▶ _Available data_:
* * * * * * * * *

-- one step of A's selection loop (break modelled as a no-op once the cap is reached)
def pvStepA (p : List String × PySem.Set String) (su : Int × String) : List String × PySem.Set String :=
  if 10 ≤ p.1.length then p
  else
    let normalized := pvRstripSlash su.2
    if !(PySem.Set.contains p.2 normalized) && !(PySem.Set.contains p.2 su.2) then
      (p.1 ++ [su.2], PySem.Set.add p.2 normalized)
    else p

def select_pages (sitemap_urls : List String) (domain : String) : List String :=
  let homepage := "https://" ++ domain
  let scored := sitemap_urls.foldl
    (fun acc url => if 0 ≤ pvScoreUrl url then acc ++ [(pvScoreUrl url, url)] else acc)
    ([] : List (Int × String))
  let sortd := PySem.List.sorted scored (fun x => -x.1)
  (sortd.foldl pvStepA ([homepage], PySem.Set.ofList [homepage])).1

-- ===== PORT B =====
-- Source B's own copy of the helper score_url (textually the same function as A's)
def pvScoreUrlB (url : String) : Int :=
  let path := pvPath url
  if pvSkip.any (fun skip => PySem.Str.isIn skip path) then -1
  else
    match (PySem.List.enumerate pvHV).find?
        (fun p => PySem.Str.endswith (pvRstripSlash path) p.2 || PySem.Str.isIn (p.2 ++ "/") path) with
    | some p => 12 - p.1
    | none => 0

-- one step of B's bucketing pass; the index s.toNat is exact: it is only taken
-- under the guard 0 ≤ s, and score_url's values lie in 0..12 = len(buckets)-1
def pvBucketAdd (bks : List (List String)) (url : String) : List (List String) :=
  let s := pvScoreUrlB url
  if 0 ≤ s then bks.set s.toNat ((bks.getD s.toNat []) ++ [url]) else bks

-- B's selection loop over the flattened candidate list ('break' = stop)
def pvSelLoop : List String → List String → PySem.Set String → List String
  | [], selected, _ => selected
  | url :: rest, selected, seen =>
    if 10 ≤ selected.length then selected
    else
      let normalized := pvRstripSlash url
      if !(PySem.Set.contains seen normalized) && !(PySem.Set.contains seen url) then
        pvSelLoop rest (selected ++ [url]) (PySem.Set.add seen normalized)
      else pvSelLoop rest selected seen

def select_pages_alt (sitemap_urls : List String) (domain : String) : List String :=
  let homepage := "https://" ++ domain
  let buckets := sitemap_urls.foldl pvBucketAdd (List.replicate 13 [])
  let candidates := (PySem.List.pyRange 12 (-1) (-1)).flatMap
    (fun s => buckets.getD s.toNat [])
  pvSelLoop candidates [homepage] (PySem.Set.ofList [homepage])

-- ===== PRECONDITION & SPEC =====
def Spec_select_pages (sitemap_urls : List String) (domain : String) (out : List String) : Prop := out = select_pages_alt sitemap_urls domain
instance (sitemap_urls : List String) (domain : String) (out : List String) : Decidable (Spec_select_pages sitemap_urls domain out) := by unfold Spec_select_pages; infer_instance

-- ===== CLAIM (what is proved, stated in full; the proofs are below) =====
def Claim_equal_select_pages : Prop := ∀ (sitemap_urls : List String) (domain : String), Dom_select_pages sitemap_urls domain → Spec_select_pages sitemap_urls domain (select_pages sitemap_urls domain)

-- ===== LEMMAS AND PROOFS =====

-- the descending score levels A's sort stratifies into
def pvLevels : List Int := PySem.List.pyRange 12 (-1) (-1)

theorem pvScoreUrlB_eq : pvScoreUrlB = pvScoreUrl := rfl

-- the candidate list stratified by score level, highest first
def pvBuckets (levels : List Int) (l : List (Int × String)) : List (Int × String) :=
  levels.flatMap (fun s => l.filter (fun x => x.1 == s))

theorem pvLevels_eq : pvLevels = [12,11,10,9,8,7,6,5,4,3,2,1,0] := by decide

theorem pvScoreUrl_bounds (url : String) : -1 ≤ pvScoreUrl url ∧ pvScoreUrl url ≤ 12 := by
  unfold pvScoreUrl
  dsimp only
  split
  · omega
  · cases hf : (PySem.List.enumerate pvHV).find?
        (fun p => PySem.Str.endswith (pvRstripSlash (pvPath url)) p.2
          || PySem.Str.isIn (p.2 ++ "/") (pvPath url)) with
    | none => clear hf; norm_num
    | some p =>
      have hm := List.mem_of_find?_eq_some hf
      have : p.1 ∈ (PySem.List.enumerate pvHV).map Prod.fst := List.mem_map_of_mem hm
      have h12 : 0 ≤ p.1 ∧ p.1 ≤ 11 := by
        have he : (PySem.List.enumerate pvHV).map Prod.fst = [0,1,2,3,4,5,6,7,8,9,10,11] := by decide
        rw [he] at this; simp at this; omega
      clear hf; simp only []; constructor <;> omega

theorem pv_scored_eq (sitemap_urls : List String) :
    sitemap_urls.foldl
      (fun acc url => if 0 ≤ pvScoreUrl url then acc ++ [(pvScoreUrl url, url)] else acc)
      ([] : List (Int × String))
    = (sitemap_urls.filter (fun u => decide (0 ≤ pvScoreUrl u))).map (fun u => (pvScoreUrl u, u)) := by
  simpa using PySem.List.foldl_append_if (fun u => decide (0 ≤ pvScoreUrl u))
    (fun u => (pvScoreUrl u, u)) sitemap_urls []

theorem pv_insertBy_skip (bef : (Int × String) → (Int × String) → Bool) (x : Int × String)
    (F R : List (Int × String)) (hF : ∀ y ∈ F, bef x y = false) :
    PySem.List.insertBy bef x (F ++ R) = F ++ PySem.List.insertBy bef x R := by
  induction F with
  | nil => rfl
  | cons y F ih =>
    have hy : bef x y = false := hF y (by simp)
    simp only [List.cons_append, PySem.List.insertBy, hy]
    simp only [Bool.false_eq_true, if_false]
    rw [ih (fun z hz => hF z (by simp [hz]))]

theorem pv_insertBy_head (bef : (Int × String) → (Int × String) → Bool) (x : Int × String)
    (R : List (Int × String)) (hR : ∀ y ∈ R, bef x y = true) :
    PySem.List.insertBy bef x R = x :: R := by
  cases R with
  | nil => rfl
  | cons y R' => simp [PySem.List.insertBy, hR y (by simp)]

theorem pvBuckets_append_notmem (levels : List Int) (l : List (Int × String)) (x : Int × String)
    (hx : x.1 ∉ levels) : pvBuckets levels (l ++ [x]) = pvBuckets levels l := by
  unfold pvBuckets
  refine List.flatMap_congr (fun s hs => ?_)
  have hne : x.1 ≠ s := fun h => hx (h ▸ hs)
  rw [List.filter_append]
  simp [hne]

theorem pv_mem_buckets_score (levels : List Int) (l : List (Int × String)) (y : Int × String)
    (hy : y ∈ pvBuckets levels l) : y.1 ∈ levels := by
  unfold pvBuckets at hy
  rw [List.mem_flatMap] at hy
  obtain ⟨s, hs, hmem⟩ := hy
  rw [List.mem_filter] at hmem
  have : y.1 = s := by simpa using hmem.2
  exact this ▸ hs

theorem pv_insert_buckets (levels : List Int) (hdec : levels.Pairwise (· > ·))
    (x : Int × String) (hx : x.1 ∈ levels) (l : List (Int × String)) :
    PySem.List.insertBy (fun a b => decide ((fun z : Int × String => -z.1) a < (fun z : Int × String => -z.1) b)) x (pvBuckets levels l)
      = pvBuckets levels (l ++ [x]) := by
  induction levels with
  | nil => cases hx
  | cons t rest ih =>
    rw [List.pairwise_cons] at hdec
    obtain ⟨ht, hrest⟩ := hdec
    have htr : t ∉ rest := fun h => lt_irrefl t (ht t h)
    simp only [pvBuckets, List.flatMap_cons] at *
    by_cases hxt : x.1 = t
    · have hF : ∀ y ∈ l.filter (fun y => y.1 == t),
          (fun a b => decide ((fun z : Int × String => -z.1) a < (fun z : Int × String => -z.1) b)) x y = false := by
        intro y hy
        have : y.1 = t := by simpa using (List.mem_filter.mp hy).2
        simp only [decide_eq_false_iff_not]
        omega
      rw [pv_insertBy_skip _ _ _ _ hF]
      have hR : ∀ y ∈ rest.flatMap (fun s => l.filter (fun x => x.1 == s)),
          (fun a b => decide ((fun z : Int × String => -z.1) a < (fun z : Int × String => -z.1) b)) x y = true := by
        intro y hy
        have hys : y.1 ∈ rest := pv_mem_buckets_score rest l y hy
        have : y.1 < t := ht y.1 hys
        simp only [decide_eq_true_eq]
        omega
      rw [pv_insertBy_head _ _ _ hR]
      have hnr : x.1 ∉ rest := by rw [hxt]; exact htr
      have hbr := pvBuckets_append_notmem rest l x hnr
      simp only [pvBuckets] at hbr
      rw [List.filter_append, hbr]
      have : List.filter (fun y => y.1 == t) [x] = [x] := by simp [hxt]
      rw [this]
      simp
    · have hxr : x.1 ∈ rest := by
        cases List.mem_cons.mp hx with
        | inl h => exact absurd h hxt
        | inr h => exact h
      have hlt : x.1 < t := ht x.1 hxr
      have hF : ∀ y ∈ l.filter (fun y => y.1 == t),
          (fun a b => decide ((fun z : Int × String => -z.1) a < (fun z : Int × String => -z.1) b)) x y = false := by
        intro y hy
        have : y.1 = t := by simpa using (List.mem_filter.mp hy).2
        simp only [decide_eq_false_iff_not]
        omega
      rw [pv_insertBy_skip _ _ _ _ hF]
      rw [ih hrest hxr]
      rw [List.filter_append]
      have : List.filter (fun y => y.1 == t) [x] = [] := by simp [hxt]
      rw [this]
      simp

* * * * * * * * *

▶ _What to produce_: From the entries above, give again exactly the lines running from the line with "(pvPath url)) with" to the line with "have he : (PySem.List.enumerate"; include both of those lines.

▶ _Result of this task_:
          || PySem.Str.isIn (p.2 ++ "/") (pvPath url)) with
    | none => clear hf; norm_num
    | some p =>
      have hm := List.mem_of_find?_eq_some hf
      have : p.1 ∈ (PySem.List.enumerate pvHV).map Prod.fst := List.mem_map_of_mem hm
      have h12 : 0 ≤ p.1 ∧ p.1 ≤ 11 := by
        have he : (PySem.List.enumerate pvHV).map Prod.fst = [0,1,2,3,4,5,6,7,8,9,10,11] := by decide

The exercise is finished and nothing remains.